特に良夫は、人に使われることに我慢がならない。

喧嘩しては辞めてしまう。

勝美は家業を継いでいた。

明もそこそこに真面目に働いていた。


良夫は、相変わらず親分風を吹かせて、

2人を呼び出して、酒盛りをした。

支払いは2人だ。

僕が死んで3年目のクリスマス。

そう、僕の命日。

世間では、一番楽しい日のはずなのに、

僕の家族には、一生悲しい日になってしまった日。

これもそれもお前たちのせいだ。

お前たちは、忘れているようだが…


3人が、カラオケボックスに集まっていた。

僕のことを思い出しもしないあいつらを、僕は許さない。

反省もしないし、心を痛めることもない。

許してたまるか。

この時とばかり、部屋のロックがかかるようにし、

3人を部屋に閉じ込め、ありとあらゆる恐怖を与え続けた。

「どうなってるんだ。」

「電話しろ。停電か。」

モニターには、あいつらが続けていたいじめの映像が流れ、

部屋の照明は、激しく点滅。

そう、霊になった僕には何でも出来るんだ。

お前たちのしたことよりもっと凄いことが出来るんだ。

死んだら終わりだなんて、思わせてたまるか。


僕が死んだ後、僕の家族はずっと悲しみと苦しみを抱えているんだ。

もちろん、死を選んだ僕が悪い。

なぜ、相談してくれなかったの?

なぜ、気づいてあげられなかった

と両親は、自分を責め続けている。

言えなかった僕が悪いのに


僕に死ぬほど辛い思いをさせたお前たちは、

何もなかったように暮らしている。

それが許せなかった。

モニター画面が、バチバチと音を立てる。

おしぼりが空を舞う。

グラスが倒れる。

「やめろ、誰のいたずらだ。
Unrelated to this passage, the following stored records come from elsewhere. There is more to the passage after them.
-- pv_equiv track=rewrite | github.com/kahleeeb3/ESP32Display | photo.py | make_bitmap_string
-- ===== SOURCE A (Python) =====
-- OLED_WIDTH = 128
--
-- OLED_HEIGHT = 64
--
-- def make_bitmap_string(bitmap):
--     bitmap_string = f"#ifndef SPLASH\n#define LOGO_WIDTH {OLED_WIDTH}\n#define LOGO_HEIGHT {OLED_HEIGHT}\n"
--     bitmap_string += "const uint8_t PROGMEM logo_bmp[] = {\n"
--     for row in bitmap:
--         bitmap_string += "\t"
--         for index, pixel in enumerate(row):
--             if index == 0:
--                 bitmap_string += "0b"
--             elif index % 8 == 0:
--                 bitmap_string += ",0b"
--             bitmap_string += f"{pixel}"
--
--         bitmap_string += ",\n"
--     bitmap_string += "};\n#endif"
--     return bitmap_string
-- ===== SOURCE B (Python) =====
-- OLED_WIDTH = 128
--
-- OLED_HEIGHT = 64
--
-- def make_bitmap_string(bitmap):
--     header = (f"#ifndef SPLASH\n#define LOGO_WIDTH {OLED_WIDTH}\n#define LOGO_HEIGHT {OLED_HEIGHT}\n"
--               "const uint8_t PROGMEM logo_bmp[] = {\n")
--     rows = []
--     for row in bitmap:
--         body = ",".join("0b" + "".join(f"{p}" for p in row[i:i + 8])
--                         for i in range(0, len(row), 8))
--         rows.append("\t" + body + ",\n")
--     return header + "".join(rows) + "};\n#endif"
-- ===== Notes on version B (the rewrite author's own statement) =====
-- stated objective: simpler
-- what changed: B replaces A's stateful per-pixel loop with its index%8 boundary test by slicing each row into explicit 8-pixel groups, formatting each group as one '0b...' byte string and joining groups with commas.
import Mathlib
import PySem

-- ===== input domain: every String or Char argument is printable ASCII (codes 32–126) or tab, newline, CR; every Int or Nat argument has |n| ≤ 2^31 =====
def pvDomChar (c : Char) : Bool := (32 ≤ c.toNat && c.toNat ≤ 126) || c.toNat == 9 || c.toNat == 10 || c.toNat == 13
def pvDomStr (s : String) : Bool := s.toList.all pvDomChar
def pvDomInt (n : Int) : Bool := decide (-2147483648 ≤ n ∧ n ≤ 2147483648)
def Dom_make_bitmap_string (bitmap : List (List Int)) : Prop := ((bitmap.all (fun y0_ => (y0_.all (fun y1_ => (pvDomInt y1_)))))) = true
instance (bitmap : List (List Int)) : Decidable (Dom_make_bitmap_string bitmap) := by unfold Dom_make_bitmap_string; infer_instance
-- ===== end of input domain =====

-- B replaces A's per-pixel index%8 boundary test with explicit chunking into 8-pixel
-- groups joined by ','; objective: simpler (same cost, clearer decomposition).


def OLED_WIDTH : Int := 128

def OLED_HEIGHT : Int := 64

-- ===== PORT A =====
def make_bitmap_string (bitmap : List (List Int)) : String :=
  let s0 : String := "#ifndef SPLASH\n#define LOGO_WIDTH " ++ PySem.Int.toStr OLED_WIDTH
                      ++ "\n#define LOGO_HEIGHT " ++ PySem.Int.toStr OLED_HEIGHT ++ "\n"
  let s1 := s0 ++ "const uint8_t PROGMEM logo_bmp[] = {\n"
  let s2 := bitmap.foldl (fun s row =>
    let s := s ++ "\t"
    let s := (PySem.List.enumerate row).foldl (fun s ip =>
      let s := if ip.1 == 0 then s ++ "0b"
               else if PySem.Int.mod ip.1 8 == 0 then s ++ ",0b" else s
      s ++ PySem.Int.toStr ip.2) s
    s ++ ",\n") s1
  s2 ++ "};\n#endif"

-- ===== PORT B =====
def pvByte (g : List Int) : String := "0b" ++ PySem.Str.join "" (g.map PySem.Int.toStr)

def pvRowStr (row : List Int) : String :=
  let body := PySem.Str.join ","
    (((PySem.List.pyRange 0 (row.length : Int) 8).map
        (fun i => PySem.List.slice row (some i) (some (i + 8)))).map pvByte)
  "\t" ++ body ++ ",\n"

def make_bitmap_string_alt (bitmap : List (List Int)) : String :=
  let header : String := "#ifndef SPLASH\n#define LOGO_WIDTH " ++ PySem.Int.toStr OLED_WIDTH
                      ++ "\n#define LOGO_HEIGHT " ++ PySem.Int.toStr OLED_HEIGHT ++ "\n"
                      ++ "const uint8_t PROGMEM logo_bmp[] = {\n"
  header ++ PySem.Str.join "" (bitmap.map pvRowStr) ++ "};\n#endif"

-- ===== PRECONDITION & SPEC =====
def Spec_make_bitmap_string (bitmap : List (List Int)) (out : String) : Prop := out = make_bitmap_string_alt bitmap
instance (bitmap : List (List Int)) (out : String) : Decidable (Spec_make_bitmap_string bitmap out) := by unfold Spec_make_bitmap_string; infer_instance

-- ===== CLAIM (what is proved, stated in full; the proofs are below) =====
def Claim_equal_make_bitmap_string : Prop := ∀ (bitmap : List (List Int)), Dom_make_bitmap_string bitmap → Spec_make_bitmap_string bitmap (make_bitmap_string bitmap)

-- ===== LEMMAS AND PROOFS =====

-- A's inner per-pixel step, named for the proofs
def pvStep (s : String) (ip : Int × Int) : String :=
  let s := if ip.1 == 0 then s ++ "0b"
           else if PySem.Int.mod ip.1 8 == 0 then s ++ ",0b" else s
  s ++ PySem.Int.toStr ip.2

-- A's inner loop body starting from the empty string
def pvH (l : List (Int × Int)) : String := l.foldl pvStep ""

-- proof-side chunking of a row into groups of 8
def pvChunks (l : List Int) : List (List Int) :=
  if h : l = [] then [] else
    have : (l.drop 8).length < l.length := by
      cases l with
      | nil => exact absurd rfl h
      | cons x xs => simp [List.length_drop]
    l.take 8 :: pvChunks (l.drop 8)
termination_by l.length

-- trailing groups, each preceded by a comma
def pvTail (cs : List (List Int)) : String :=
  PySem.Str.join "" (cs.map (fun c => "," ++ pvByte c))

theorem pv_join_nil (sep : String) : PySem.Str.join sep [] = "" := by
  apply String.toList_inj.mp; simp [PySem.Str.toList_join, PySem.Chars.join_nil]

theorem pv_join_empty_cons (p : String) (ps : List String) :
    PySem.Str.join "" (p :: ps) = p ++ PySem.Str.join "" ps := by
  apply String.toList_inj.mp
  cases ps with
  | nil => simp [PySem.Str.toList_join, PySem.Chars.join_singleton, PySem.Chars.join_nil]
  | cons q qs => simp [PySem.Str.toList_join, PySem.Chars.join_cons_cons]

theorem pv_join_comma_cons_cons (p q : String) (ps : List String) :
    PySem.Str.join "," (p :: q :: ps) = p ++ "," ++ PySem.Str.join "," (q :: ps) := by
  apply String.toList_inj.mp
  simp [PySem.Str.toList_join, PySem.Chars.join_cons_cons]

theorem pvStep_shift (s : String) (ip : Int × Int) : pvStep s ip = s ++ pvStep "" ip := by
  unfold pvStep; split_ifs <;> simp [String.append_assoc]

theorem pvH_shift (l : List (Int × Int)) (s : String) :
    l.foldl pvStep s = s ++ pvH l := by
  induction l generalizing s with
  | nil => simp [pvH]
  | cons x l ih =>
    simp only [List.foldl_cons, pvH]
    rw [ih (pvStep s x), ih (pvStep "" x), pvStep_shift, String.append_assoc]

theorem pvH_cons (x : Int × Int) (l : List (Int × Int)) :
    pvH (x :: l) = pvStep "" x ++ pvH l := by
  simp only [pvH, List.foldl_cons]; rw [pvH_shift, pvStep_shift]; simp [pvH]

theorem pvH_append (a b : List (Int × Int)) : pvH (a ++ b) = pvH a ++ pvH b := by
  simp only [pvH, List.foldl_append]; rw [pvH_shift]; rfl

theorem pvStep_mid (k p : Int) (h1 : k ≠ 0) (h2 : ¬ (8 ∣ k)) :
    pvStep "" (k, p) = PySem.Int.toStr p := by simp [pvStep, h1, h2]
」

良夫が、焦った顔をしている。

「ズボン脱げよ。」

「誰だ?」

「お前らは、忘れるんだな。」

「マサル?マサルなのか?」

「お前らが僕にしたことを、今お前たちにしてやるよ。」

「ごめん。悪かったよ。許してくれ。」

「今更、何を言っているんだ。お前らにいじめられて怖い思いをした人間が何人いると思っている。今日が、3周年だ。忘れていただろう。」

手を合わせて、震えながら

「ごめん。すまない。許してくれ。」

「絶対に許さない。」


夜中の2時、お店のスタッフが部屋を開けると

目を見開いて、下半身を丸出しにした3人が息絶えていた。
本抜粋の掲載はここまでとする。